Suitable dyes include, for example, organic dyes such as coumarin 460 (blue), coumarin 6 (green), nile red or the like; lanthanide complexes; hydrocarbon and substituted hydrocarbon dyes; polycyclic aromatic hydrocarbons; scintillation dyes (preferably oxazoles and oxadiazoles); aryl- or heteroaryl-substituted poly (2-8 olefins); carbocyanine dyes; phthalocyanine dyes and pigments; oxazine dyes; carbostyryl dyes; porphyrin dyes; acridine dyes; anthraquinone dyes; arylmethane dyes; azo dyes; diazonium dyes; nitro dyes; quinone imine dyes; tetrazolium dyes; thiazole dyes; perylene dyes, perinone dyes; bis-benzoxazolylthiophene (BBOT); and xanthene dyes; fluorophores such as anti-stokes shift dyes which absorb in the near infrared wavelength and emit in the visible wavelength, or the like; luminescent dyes such as 5-amino-9-diethyliminobenzo(a)phenoxazonium perchlorate; 7-amino-4-methylcarbostyryl; 7-amino-4-methylcoumarin; 3-(2′-benzimidazolyl)-7-N,N-diethylaminocoumarin; 3-(2′-benzothiazolyl)-7-diethylaminocoumarin; 2-(4-biphenylyl)-5-(4-t-butylphenyl)-1,3,4-oxadiazole; 2-(4-biphenyl)-6-phenylbenzoxazole-1,3; 2,5-Bis-(4-biphenylyl)-1,3,4-oxadiazole; 2,5-bis-(4-biphenylyl)-oxazole; 4,4′-bis-(2-butyloctyloxy)-p-quaterphenyl; p-bis(o-methylstyryl)-benzene; 5,9-diaminobenzo(a)phenoxazonium perchlorate; 4-dicyanomethylene-2-methyl-6-(p-dimethylaminostyryl)-4H-pyran; 1,1′-diethyl-2,2′-carbocyanine iodide; 3,3′-diethyl-4,4′,5,5′-dibenzothiatricarbocyanine iodide; 7-diethylamino-4-methylcoumarin; 7-diethylamino-4-trifluoromethylcoumarin; 2,2′-dimethyl-p-quaterphenyl; 2,2-dimethyl-p-terphenyl; 7-ethylamino-6-methyl-4-trifluoromethylcoumarin; 7-ethylamino-4-trifluoromethylcoumarin; nile red; rhodamine 700; oxazine 750; rhodamine 800; IR 125; IR 144; IR 140; IR 132; IR 26; IRS; diphenylhexatriene; diphenylbutadiene; tetraphenylbutadiene; naphthalene; anthracene; 9,10-diphenylanthracene; pyrene; chrysene; rubrene; coronene; phenanthrene or the like, or combinations including at least one of the foregoing dyes.
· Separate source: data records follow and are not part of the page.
-- B replaces A's full sort of the deduplicated values by linear min/max scans plus a
-- quickselect for the median on the large branch (it still sorts when len(vals) <= n).

-- ===== PORT A =====
def pick_anchor_times_py (times_ms : List Int) (max_count : Int) : List Int :=
  let vals := PySem.List.sorted
    (PySem.Set.ofList (times_ms.filter (fun x => decide (0 ≤ x)))) (fun x => x) false
  if vals = [] then []
  else
    let n : Int := max 1 max_count
    if (vals.length : Int) ≤ n then vals
    else
      let out := [PySem.List.pyGetD vals 0 0]
      let out := if 3 ≤ n ∧ 3 ≤ vals.length then
          out ++ [PySem.List.pyGetD vals (PySem.Int.floordiv (vals.length : Int) 2) 0]
        else out
      let out := if 2 ≤ n then out ++ [PySem.List.pyGetD vals (-1) 0] else out
      PySem.List.sorted (PySem.Set.ofList out) (fun x => x) false

-- ===== PORT B =====
-- the pivot Source B picks: sorted((xs[0], xs[len(xs) // 2], xs[-1]))[1]
def pyPivot3 (xs : List Int) : Int :=
  PySem.List.pyGetD
    (PySem.List.sorted
      [PySem.List.pyGetD xs 0 0,
       PySem.List.pyGetD xs (PySem.Int.floordiv ((xs.length : Nat) : Int) 2) 0,
       PySem.List.pyGetD xs (-1) 0] (fun y => y) false) 1 0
Dyes are generally used in amounts of from 0.1 to 5 parts by weight, based on 100 parts by weight of the total composition, excluding any filler.
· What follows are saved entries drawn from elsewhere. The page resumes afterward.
-- ---- lemmas about PySem.Chars.replace ----

theorem go_acc (old new : List Char) : ∀ (f : Nat) (l acc : List Char),
    PySem.Chars.replace.go old new f l acc = acc.reverse ++ PySem.Chars.replace.go old new f l [] := by
  intro f
  induction f with
  | zero => intro l acc; rfl
  | succ f ih =>
    intro l acc
    cases l with
    | nil => simp [show ∀ a : List Char, PySem.Chars.replace.go old new (f+1) [] a = a.reverse from fun _ => rfl]
    | cons c t =>
      rw [show ∀ a : List Char, PySem.Chars.replace.go old new (f+1) (c::t) a =
          (if old.isPrefixOf (c::t) then PySem.Chars.replace.go old new f ((c::t).drop old.length) (new.reverse ++ a)
           else PySem.Chars.replace.go old new f t (c :: a)) from fun _ => rfl]
      rw [show PySem.Chars.replace.go old new (f+1) (c::t) [] =
          (if old.isPrefixOf (c::t) then PySem.Chars.replace.go old new f ((c::t).drop old.length) (new.reverse ++ [])
           else PySem.Chars.replace.go old new f t (c :: [])) from rfl]
      split
      · rw [ih _ (new.reverse ++ acc), ih _ (new.reverse ++ [])]; simp
      · rw [ih t (c :: acc), ih t [c]]; simp

theorem go_nil (old new : List Char) (f : Nat) : PySem.Chars.replace.go old new f [] [] = [] := by
  cases f <;> rfl

theorem go_fuel (old new : List Char) (hold : old ≠ []) : ∀ (f1 : Nat) (f2 : Nat) (l : List Char),
    l.length ≤ f1 → l.length ≤ f2 →
    PySem.Chars.replace.go old new f1 l [] = PySem.Chars.replace.go old new f2 l [] := by
  intro f1
  induction f1 with
  | zero =>
    intro f2 l h1 _
    have : l = [] := by cases l <;> simp_all
    subst this; rw [go_nil, go_nil]
  | succ f1 ih =>
    intro f2 l h1 h2
    cases l with
    | nil => rw [go_nil, go_nil]
    | cons c t =>
      obtain ⟨g, rfl⟩ : ∃ g, f2 = g + 1 := by
        cases f2 with
        | zero => simp at h2
        | succ g => exact ⟨g, rfl⟩
      rw [show PySem.Chars.replace.go old new (f1+1) (c::t) [] =
          (if old.isPrefixOf (c::t) then PySem.Chars.replace.go old new f1 ((c::t).drop old.length) (new.reverse ++ [])
           else PySem.Chars.replace.go old new f1 t (c :: [])) from rfl]
      rw [show PySem.Chars.replace.go old new (g+1) (c::t) [] =
          (if old.isPrefixOf (c::t) then PySem.Chars.replace.go old new g ((c::t).drop old.length) (new.reverse ++ [])
           else PySem.Chars.replace.go old new g t (c :: [])) from rfl]
      have hol : 1 ≤ old.length := by cases old <;> simp_all
      split
      · rw [go_acc old new f1 _ (new.reverse ++ []), go_acc old new g _ (new.reverse ++ []),
          ih g _ (by simp at h1 ⊢; omega) (by simp at h2 ⊢; omega)]
      · rw [go_acc old new f1 t [c], go_acc old new g t [c],
          ih g t (by simp at h1; omega) (by simp at h2; omega)]

theorem replace_nil (k r : List Char) (hk : k ≠ []) : PySem.Chars.replace [] k r = [] := by
  rw [PySem.Chars.replace, if_neg (by simpa [List.isEmpty_iff] using hk)]
  rfl

theorem replace_cons_neg (k r : List Char) (hk : k ≠ []) (c : Char) (t : List Char)
    (h : k.isPrefixOf (c :: t) = false) :
    PySem.Chars.replace (c :: t) k r = c :: PySem.Chars.replace t k r := by
  rw [PySem.Chars.replace, if_neg (by simpa [List.isEmpty_iff] using hk)]
  rw [PySem.Chars.replace, if_neg (by simpa [List.isEmpty_iff] using hk)]
  rw [show PySem.Chars.replace.go k r (c::t).length (c::t) [] =
      (if k.isPrefixOf (c::t) then PySem.Chars.replace.go k r t.length ((c::t).drop k.length) (r.reverse ++ [])
       else PySem.Chars.replace.go k r t.length t (c :: [])) from rfl]
  rw [h]
  simp only [Bool.false_eq_true, if_false]
  rw [go_acc k r t.length t [c]]
  simp

theorem replace_match (k r l : List Char) (hk : k ≠ []) (h : k.isPrefixOf l = true) :
    PySem.Chars.replace l k r = r ++ PySem.Chars.replace (l.drop k.length) k r := by
  cases l with
  | nil =>
    exfalso
    cases k with
    | nil => exact hk rfl
    | cons a b => simp [List.isPrefixOf] at h
  | cons c t =>
    rw [PySem.Chars.replace, if_neg (by simpa [List.isEmpty_iff] using hk)]
    rw [PySem.Chars.replace, if_neg (by simpa [List.isEmpty_iff] using hk)]
    rw [show PySem.Chars.replace.go k r (c::t).length (c::t) [] =
        (if k.isPrefixOf (c::t) then PySem.Chars.replace.go k r t.length ((c::t).drop k.length) (r.reverse ++ [])
         else PySem.Chars.replace.go k r t.length t (c :: [])) from rfl]
    rw [h]
    simp only [if_true]
    rw [go_acc k r t.length _ (r.reverse ++ [])]
    have hol : 1 ≤ k.length := by cases k <;> simp_all
    rw [go_fuel k r hk t.length ((c::t).drop k.length).length ((c::t).drop k.length)
      (by simp [List.length_drop]; omega) (le_refl _)]
    simp

theorem replace_append_nomatch (k r : List Char) (hk : k ≠ []) :
    ∀ (u v : List Char), (∀ s ∈ u.tails, s ≠ [] → k.isPrefixOf (s ++ v) = false) →
    PySem.Chars.replace (u ++ v) k r = u ++ PySem.Chars.replace v k r := by
  intro u
  induction u with
  | nil => intro v _; simp
  | cons a u' ih =>
    intro v hcond
    have h1 : k.isPrefixOf ((a :: u') ++ v) = false := by
      have := hcond (a :: u') ((List.mem_tails _ _).mpr (List.suffix_refl _)) (by simp)
      simpa using this
    rw [show (a :: u') ++ v = a :: (u' ++ v) from rfl]
    rw [replace_cons_neg k r hk a (u' ++ v) (by simpa using h1)]
    rw [ih v (fun s hs hsne => hcond s (by
      rw [List.tails_cons]; exact List.mem_cons_of_mem _ hs) hsne)]
    rfl

-- ---- lemmas about the scanner ----

theorem scanGo_fuel (ps : List (List Char × List Char)) (hne : ∀ p ∈ ps, p.1 ≠ []) :
    ∀ (f1 f2 : Nat) (l : List Char), l.length ≤ f1 → l.length ≤ f2 →
    scanGo ps f1 l = scanGo ps f2 l := by
  intro f1
  induction f1 with
  | zero =>
    intro f2 l h1 _
    have : l = [] := by cases l <;> simp_all
    subst this
    cases f2 <;> rfl
  | succ f1 ih =>
    intro f2 l h1 h2
    cases l with
    | nil => cases f2 <;> rfl
    | cons c t =>
      obtain ⟨g, rfl⟩ : ∃ g, f2 = g + 1 := by
        cases f2 with
        | zero => simp at h2
        | succ g => exact ⟨g, rfl⟩
      simp only [scanGo]
      cases hf : ps.find? (fun p => p.1.isPrefixOf (c :: t)) with
      | some p =>
        have hm := List.mem_of_find?_eq_some hf
        have hol : 1 ≤ p.1.length := by
          have := hne p hm; cases hp : p.1 with
          | nil => exact absurd hp this
          | cons x xs => simp
        simp only [hf]
        congr 1
        exact ih g _ (by simp [List.length_drop] at h1 ⊢; omega) (by simp [List.length_drop] at h2 ⊢; omega)
      | none =>
        simp only [hf]
        congr 1
        exact ih g t (by simp at h1; omega) (by simp at h2; omega)

theorem scanW_nil (ps : List (List Char × List Char)) : scanW ps [] = [] := rfl

theorem scanW_cons_some (ps : List (List Char × List Char)) (hne : ∀ p ∈ ps, p.1 ≠ [])
    (c : Char) (t : List Char) (p : List Char × List Char)
    (h : ps.find? (fun p => p.1.isPrefixOf (c :: t)) = some p) :
    scanW ps (c :: t) = p.2 ++ scanW ps ((c :: t).drop p.1.length) := by
  have hm := List.mem_of_find?_eq_some h
  have hol : 1 ≤ p.1.length := by
    have := hne p hm; cases hp : p.1 with
    | nil => exact absurd hp this
    | cons x xs => simp
  show scanGo ps (t.length + 1) (c :: t) = _
  simp only [scanGo, h]
  congr 1
  exact scanGo_fuel ps hne t.length _ _ (by simp [List.length_drop]; omega) (le_refl _)

theorem scanW_cons_none (ps : List (List Char × List Char))
    (c : Char) (t : List Char)
    (h : ps.find? (fun p => p.1.isPrefixOf (c :: t)) = none) :
    scanW ps (c :: t) = c :: scanW ps t := by
  show scanGo ps (t.length + 1) (c :: t) = _
  simp only [scanGo, h]
  rfl

theorem scanW_nil_ps (l : List Char) : scanW [] l = l := by
  induction l with
  | nil => rfl
  | cons c t ih => rw [scanW_cons_none [] c t rfl, ih]

theorem take_of_append (u v : List Char) : (u ++ v).take ((u ++ v).length - v.length) = u := by
  simp

theorem NoPat.mono {l l' : List Char} (h : NoPat l) (hinf : l' <:+: l) : NoPat l' :=
  fun q hq hql => h q hq (hql.trans hinf)

theorem ne_of_append_left {u v : List Char} (hu : u ≠ []) : v ≠ u ++ v := by
  intro h
  have := congrArg List.length h
  simp at this
  exact hu this

-- if a nonempty proper suffix v of kj (kj = u ++ v, u nonempty) is a prefix of the scanner's
-- output on t, then — patterns being excluded from u ++ t — it is a prefix of t itself
theorem scan_prefix_pull (prev : List (List Char × List Char)) (kj : List Char)
    (hne : ∀ p ∈ prev, p.1 ≠ []) (hc : C12 prev kj) :
    ∀ (n : Nat) (t u v : List Char), t.length = n → kj = u ++ v → u ≠ [] → v ≠ [] →
      NoPat (u ++ t) → v.isPrefixOf (scanW prev t) = true → v.isPrefixOf t = true := by
  intro n
  induction n using Nat.strong_induction_on with
  | _ n IH =>
    intro t u v hn hkj hu hv hnp hpre
    cases t with
    | nil =>
      rw [scanW_nil] at hpre
      exact absurd (List.prefix_nil.mp (List.isPrefixOf_iff_prefix.mp hpre)) hv
    | cons c t' =>
      cases hf : prev.find? (fun p => p.1.isPrefixOf (c :: t')) with
      | some p =>
        exfalso
        have hm := List.mem_of_find?_eq_some hf
        have hp1 : p.1.isPrefixOf (c :: t') = true := by
          have := List.find?_some hf; simpa using this
        rw [scanW_cons_some prev hne c t' p hf] at hpre
        have hsplit := prefix_append_cases (List.isPrefixOf_iff_prefix.mp hpre)
        have hvt : v ∈ kj.tails := (List.mem_tails _ _).mpr ⟨u, hkj.symm⟩
        have hvne : v ≠ kj := by rw [hkj]; exact ne_of_append_left hu
        have hc2 := (hc v hvt hv hvne p hm).2
        have htake : kj.take (kj.length - v.length) = u := by rw [hkj]; exact take_of_append u v
        rw [htake] at hc2
        have hpat : (u ++ p.1) ∈ pvPats := by
          apply hc2
          rcases hsplit with h | h
          · exact Or.inl (List.isPrefixOf_iff_prefix.mpr h)
          · exact Or.inr (List.isPrefixOf_iff_prefix.mpr h)
        apply hnp (u ++ p.1) hpat
        obtain ⟨w, hw⟩ := List.isPrefixOf_iff_prefix.mp hp1
        exact List.IsPrefix.isInfix ⟨w, by rw [List.append_assoc, hw]⟩
      | none =>
        rw [scanW_cons_none prev c t' hf] at hpre
        cases v with
        | nil => exact absurd rfl hv
        | cons v0 v1 =>
          have hsplit : (v0 == c) = true ∧ v1.isPrefixOf (scanW prev t') = true := by
            simpa [List.isPrefixOf] using hpre
          have hv0 : v0 = c := by simpa using hsplit.1
          by_cases hv1 : v1 = []
          · subst hv1; subst hv0
            simp [List.isPrefixOf]
          · have hrec := IH t'.length (by simp [← hn]) t' (u ++ [v0]) v1 rfl
              (by rw [hkj]; simp) (by simp) hv1
              (by simpa [hv0, List.append_assoc] using hnp)
              hsplit.2
            subst hv0
            simp [List.isPrefixOf, hrec]

-- the scanner copies a literal chunk v (a suffix-part of kj) verbatim when no pattern is around
theorem scan_pull_lit (prev : List (List Char × List Char)) (kj : List Char)
    (hne : ∀ p ∈ prev, p.1 ≠ []) (hc : C12 prev kj) :
    ∀ (v u t : List Char), kj = u ++ v → NoPat (u ++ (v ++ t)) →
      (u = [] → prev.find? (fun p => p.1.isPrefixOf (v ++ t)) = none) →
      scanW prev (v ++ t) = v ++ scanW prev t := by
  intro v
  induction v with
  | nil => intro u t _ _ _; simp
  | cons a v' ih =>
    intro u t hkj hnp h0
    have hnone : prev.find? (fun p => p.1.isPrefixOf ((a :: v') ++ t)) = none := by
      by_cases hu0 : u = []
      · exact h0 hu0
      · cases hf : prev.find? (fun p => p.1.isPrefixOf ((a :: v') ++ t)) with
        | none => rfl
        | some p =>
          exfalso
          have hm := List.mem_of_find?_eq_some hf
          have hp1 : p.1.isPrefixOf ((a :: v') ++ t) = true := by
            have := List.find?_some hf; simpa using this
          have hsplit := prefix_append_cases (List.isPrefixOf_iff_prefix.mp hp1)
          have hvt : (a :: v') ∈ kj.tails := (List.mem_tails _ _).mpr ⟨u, hkj.symm⟩
          have hvne : (a :: v') ≠ kj := by rw [hkj]; exact ne_of_append_left hu0
          have hc1 := (hc (a :: v') hvt (by simp) hvne p hm).1
          have htake : kj.take (kj.length - (a :: v').length) = u := by
            rw [hkj]; exact take_of_append u (a :: v')
          rw [htake] at hc1
          have hpat : (u ++ p.1) ∈ pvPats := by
            apply hc1
            rcases hsplit with h | h
            · exact Or.inl (List.isPrefixOf_iff_prefix.mpr h)
            · exact Or.inr (List.isPrefixOf_iff_prefix.mpr h)
          apply hnp (u ++ p.1) hpat
          obtain ⟨w, hw⟩ := List.isPrefixOf_iff_prefix.mp hp1
          exact List.IsPrefix.isInfix ⟨w, by rw [List.append_assoc, hw]⟩
    rw [show (a :: v') ++ t = a :: (v' ++ t) from rfl]
    rw [scanW_cons_none prev a (v' ++ t) (by simpa using hnone)]
    rw [ih (u ++ [a]) t (by rw [hkj]; simp)
      (by
        have : u ++ [a] ++ (v' ++ t) = u ++ ((a :: v') ++ t) := by simp
        rw [this]; exact hnp)
      (by intro h; exact absurd h (by simp))]
    simp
Suitable colorants include, for example titanium dioxide, anthraquinones, perylenes, perinones, indanthrones, quinacridones, xanthenes, oxazines, oxazolines, thioxanthenes, indigoids, thioindigoids, naphthalimides, cyanines, xanthenes, methines, lactones, coumarins, bis-benzoxazolylthiophene (BBOT), napthalenetetracarboxylic derivatives, monoazo and disazo pigments, triarylmethanes, aminoketones, bis(styryl)biphenyl derivatives, and the like, as well as combinations including at least one of the foregoing colorants. Colorants are generally used in amounts of from 0.1 to 5 parts by weight, based on 100 parts by weight of the total composition, excluding any filler.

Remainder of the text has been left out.